As inovações sociais aparecem simbolizadas em algumas ações. No início do século XX a Praia de Boa Viagem, no Recife, começou a ser ocupada pela população que pode comprar terrenos na época que se descobriu como o banho de água salgada faz bem à saúde. As margens do Rio Capibaribe foram deixando de ser endereço supimpa e os pescadores foram sendo expulsos das praias do Pina e de Boa Viagem. Cada época e cada momento social cria suas referências e, o Edifício Caiçara tornou-se referência para os que ocuparam Boa Viagem na década de quarenta, bem como para aqueles que, não morando naquela praia, iam  banhar-se ali até os anos oitenta ou noventa. Mas como lembra um livro bíblico, um adolescente muito  famoso em sua época pouco será lembrado duas gerações mais tarde. Assim foi com o edifício Caiçara, com a Casa Navio e outros edifícios que marcaram a arquitetura do período e serviam de referência para banhistas de final de semana. A queda desses edifícios para atender o boom imobiliário para apartamentos de luxo segue o mesmo princípio que afastou os pescadores ao longo do século XX. A queda do Edifício Caiçara lembra que para ele e outros edifícios serem construídos muitas caiçaras fossem derrubadas. Poucos são os adolescentes que ficam na memória das gerações que lhe sucedem, esses poucos são referências mais importantes do que parada de ônibus. É assim que a “igrejinha” de Boa Viagem ainda se mantém. É uma referência mais profunda na história, não apenas na memória.
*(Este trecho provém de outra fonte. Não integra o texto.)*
-- pv_equiv track=rewrite | github.com/sciatti/AoC-2024 | 6/puzzle2/sln.py | calculate_escape_grid
-- ===== SOURCE A (Python) =====
-- dir_list = [
--     (-1, 0),    # up
--     (0, 1),     # right
--     (1, 0),     # down
--     (0, -1)     # left
-- ]
--
-- def calculate_escape_grid(input_grid):# -> list[list[list[bool, bool, bool, bool]]]:
--     escape_grid = []
--     for row in input_grid:
--         escape_grid.append([])
--         for _cell in row:
--             escape_grid[-1].append(['Y', 'Y', 'Y', 'Y'])
--
--     # iterate through each direciton and determine if a point can exit given a specific direction
--     for dir_idx, dir in enumerate(dir_list):
--         search_vert = True
--         # searching the up direction, start at the top and move down
--         range_args = { 'i': (0, len(input_grid), 1), 'j': (0, len(input_grid[0]), 1) }
--         if dir == dir_list[1]:
--             # searching the right direction, start on the right and move left
--             range_args = { 'i': (0, len(input_grid), 1), 'j': (len(input_grid[0]) - 1, -1, -1) }
--             search_vert = False
--         elif dir == dir_list[2]:
--             # searching the down direction, start on the bottom and move up
--             range_args = { 'i': (len(input_grid) - 1, -1, -1), 'j': (0, len(input_grid[0]), 1) }
--         elif dir == dir_list[3]:
--             # searching the left direction, start on the left and move right
--             range_args = { 'i': (len(input_grid) - 1, -1, -1), 'j': (0, len(input_grid[0]), 1) }
--             search_vert = False
--
--         for idx_1 in range(*range_args['j' if search_vert else 'i']):
--             has_wall = False
--             for idx_2 in range(*range_args['i' if search_vert else 'j']):
--                 i, j = (idx_2, idx_1) if search_vert else (idx_1, idx_2)
--                 curr_space = input_grid[i][j]
--                 # if current space is a wall
--                 if curr_space == '#':
--                     # mark escape_grid as False as this is a wall
--                     escape_grid[i][j][dir_idx] = 'N'
--                     # we have encountered a wall, so all other paths can not lead out on the row/col
--                     has_wall = True
--                 # otherwise this is a normal space
--                 else:
--                     # if we are on a normal space and have seen a wall in this row/col...
--                     if has_wall:
--                         escape_grid[i][j][dir_idx] = 'N'
--                     # since spaces are automatically counted as True nothing to do
--     return escape_grid
-- ===== SOURCE B (Python) =====
-- dir_list = [
--     (-1, 0),    # up
--     (0, 1),     # right
--     (1, 0),     # down
--     (0, -1)     # left
-- ]
--
-- def calculate_escape_grid(input_grid):
--     # A cell can escape in a direction iff no wall ('#') lies on the ray from the
--     # cell (inclusive) to the grid edge: start from an all-'Y' grid and rescan the
--     # ray of every scanned cell directly, marking 'N' where it hits a wall.
--     height = len(input_grid)
--     width = len(input_grid[0])
--
--     def blocked(i, j, di, dj):
--         if di < 0:
--             steps = i + 1
--         elif di > 0:
--             steps = height - i
--         elif dj < 0:
--             steps = j + 1
--         else:
--             steps = width - j
--         return any(input_grid[i + k * di][j + k * dj] == '#' for k in range(steps))
--
--     escape_grid = [[['Y', 'Y', 'Y', 'Y'] for _cell in row] for row in input_grid]
--     for i in range(height):
--         for j in range(width):
--             for d, (di, dj) in enumerate(dir_list):
--                 if blocked(i, j, di, dj):
--                     escape_grid[i][j][d] = 'N'
--     return escape_grid
-- ===== Notes on version B (the rewrite author's own statement) =====
-- stated objective: alternative
-- what changed: Replaces the four stateful has_wall accumulator sweeps (with the range_args direction table) by a per-cell ray rescan: starting from the all-'Y' grid, every scanned cell independently rescans its ray to the grid edge in each of the four directions and is marked 'N' where the ray hits a wall; no accumulator state. Pre_ excludes only the inputs where both programs raise IndexError (empty grid, or a row shorter than row 0).
import Mathlib
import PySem

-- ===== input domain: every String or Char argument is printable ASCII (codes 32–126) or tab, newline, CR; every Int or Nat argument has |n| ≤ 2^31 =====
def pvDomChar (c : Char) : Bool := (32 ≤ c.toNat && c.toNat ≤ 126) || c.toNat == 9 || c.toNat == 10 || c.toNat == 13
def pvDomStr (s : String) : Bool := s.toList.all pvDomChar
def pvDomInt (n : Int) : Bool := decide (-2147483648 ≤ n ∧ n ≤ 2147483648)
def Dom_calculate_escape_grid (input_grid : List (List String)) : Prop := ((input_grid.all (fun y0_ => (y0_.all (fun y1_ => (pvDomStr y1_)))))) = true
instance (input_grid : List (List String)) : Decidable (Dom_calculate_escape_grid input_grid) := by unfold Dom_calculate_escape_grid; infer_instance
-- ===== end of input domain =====

-- B replaces A's four has_wall accumulator sweeps by an independent per-cell ray rescan
-- over the scanned height×width rectangle (alternative algorithm, no accumulator state);
-- equal return value on every input Pre_ admits.

-- ===== PORT A =====
def pvDirList : List (Int × Int) := [(-1, 0), (0, 1), (1, 0), (0, -1)]

-- escape_grid[i][j][dir_idx] = v  (read eg[i] and eg[i][j], set the slot, write back;
-- all indices the loops produce are nonnegative, and Pre_ keeps the writes in range)
def pvSet3 (eg : List (List (List String))) (i j d : Int) (v : String) :
    List (List (List String)) :=
  PySem.List.pySetD eg i
    (PySem.List.pySetD (PySem.List.pyGetD eg i []) j
      (PySem.List.pySetD (PySem.List.pyGetD (PySem.List.pyGetD eg i []) j []) d v))

-- the two initialization loops of A
def pvInitA (input_grid : List (List String)) : List (List (List String)) :=
  input_grid.foldl (fun eg row =>
    let eg := eg ++ [[]]
    row.foldl (fun eg _cell =>
      eg.dropLast ++ [eg.getLastD [] ++ [["Y", "Y", "Y", "Y"]]]) eg) []

-- the body of A's outer `for dir_idx, dir in enumerate(dir_list)` loop;
-- range_args {'i': …, 'j': …} is modeled as the pair (ri, rj) of (start, stop, step) triples
def pvPass (input_grid : List (List String)) (eg : List (List (List String)))
    (de : Int × (Int × Int)) : List (List (List String)) :=
  let dir_idx := de.1
  let dir := de.2
  let st0 : Bool × ((Int × Int × Int) × (Int × Int × Int)) :=
    (true, ((0, (input_grid.length : Int), 1),
            (0, ((PySem.List.pyGetD input_grid 0 []).length : Int), 1)))
  let st1 :=
    if dir == PySem.List.pyGetD pvDirList 1 (0, 0) then
      (false, ((0, (input_grid.length : Int), 1),
               (((PySem.List.pyGetD input_grid 0 []).length : Int) - 1, -1, -1)))
    else if dir == PySem.List.pyGetD pvDirList 2 (0, 0) then
      (true, (((input_grid.length : Int) - 1, -1, -1),
              (0, ((PySem.List.pyGetD input_grid 0 []).length : Int), 1)))
    else if dir == PySem.List.pyGetD pvDirList 3 (0, 0) then
      (false, (((input_grid.length : Int) - 1, -1, -1),
               (0, ((PySem.List.pyGetD input_grid 0 []).length : Int), 1)))
    else st0
  let search_vert := st1.1
  let ri := st1.2.1
  let rj := st1.2.2
  let outerArgs := if search_vert then rj else ri
  let innerArgs := if search_vert then ri else rj
  (PySem.List.pyRange outerArgs.1 outerArgs.2.1 outerArgs.2.2).foldl (fun eg idx1 =>
    ((PySem.List.pyRange innerArgs.1 innerArgs.2.1 innerArgs.2.2).foldl
      (fun (st : Bool × List (List (List String))) idx2 =>
        let has_wall := st.1
        let egc := st.2
        let ij := if search_vert then (idx2, idx1) else (idx1, idx2)
        let curr_space := PySem.List.pyGetD (PySem.List.pyGetD input_grid ij.1 []) ij.2 ""
        if curr_space == "#" then (true, pvSet3 egc ij.1 ij.2 dir_idx "N")
        else if has_wall then (has_wall, pvSet3 egc ij.1 ij.2 dir_idx "N")
        else (has_wall, egc)) (false, eg)).2) eg

def calculate_escape_grid (input_grid : List (List String)) : List (List (List String)) :=
  (PySem.List.enumerate pvDirList 0).foldl (pvPass input_grid) (pvInitA input_grid)

-- ===== PORT B =====
def pvBlocked (input_grid : List (List String)) (height width i j di dj : Int) : Bool :=
  let steps :=
    if di < 0 then i + 1
    else if di > 0 then height - i
    else if dj < 0 then j + 1
    else width - j
  (PySem.List.pyRange 0 steps 1).any (fun k =>
    PySem.List.pyGetD (PySem.List.pyGetD input_grid (i + k * di) []) (j + k * dj) "" == "#")

def calculate_escape_grid_alt (input_grid : List (List String)) : List (List (List String)) :=
  let height : Int := input_grid.length
  let width : Int := ((PySem.List.pyGetD input_grid 0 []).length : Int)
  let escape_grid := input_grid.map (fun row => row.map (fun _cell => ["Y", "Y", "Y", "Y"]))
  (PySem.List.pyRange 0 height 1).foldl (fun esc i =>
    (PySem.List.pyRange 0 width 1).foldl (fun esc j =>
      (PySem.List.enumerate pvDirList 0).foldl (fun esc de =>
        if pvBlocked input_grid height width i j de.2.1 de.2.2 then
          pvSet3 esc i j de.1 "N"
        else esc) esc) esc) escape_grid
A questão é que a história é feita do lixo deixado pelas gerações e, em nossa sociedade o lixo escrito é muito importante, além do lixo monumental significativo para o conjunto social, não apenas para um grupo. Escreve-se muito sobre os monumentos de pedra e cal, assegurando-lhes, assim, a sua permanência na época dos novos adolescentes. Talvez seja essa a razão de monumentos referentes a grupos menos importantes econômica e financeiramente sejam mais facilmente descartáveis. Acontece que os documentos escritos, ou escritos que discutem os documentos carecem de leitores e, as mais recentes tabelas do IBGE mostram que o número de analfabetos no Brasil voltou a crescer, embora a propaganda dos programas de alfabetização tenha aumentado.

O adolescente (na Idade Média essa categoria não existia) Francisco da cidade Assis não tem sido esquecido pelos adolescentes das gerações que lhe sucederam. Reconstruir, manter inovando, inovar mantendo, rompendo e fortalecendo, afirmar valores positivos e ter a coragem de dizer não ao que prejudica ao conjunto da humanidade, essas são as causas da permanência de Francisco e Ignácio.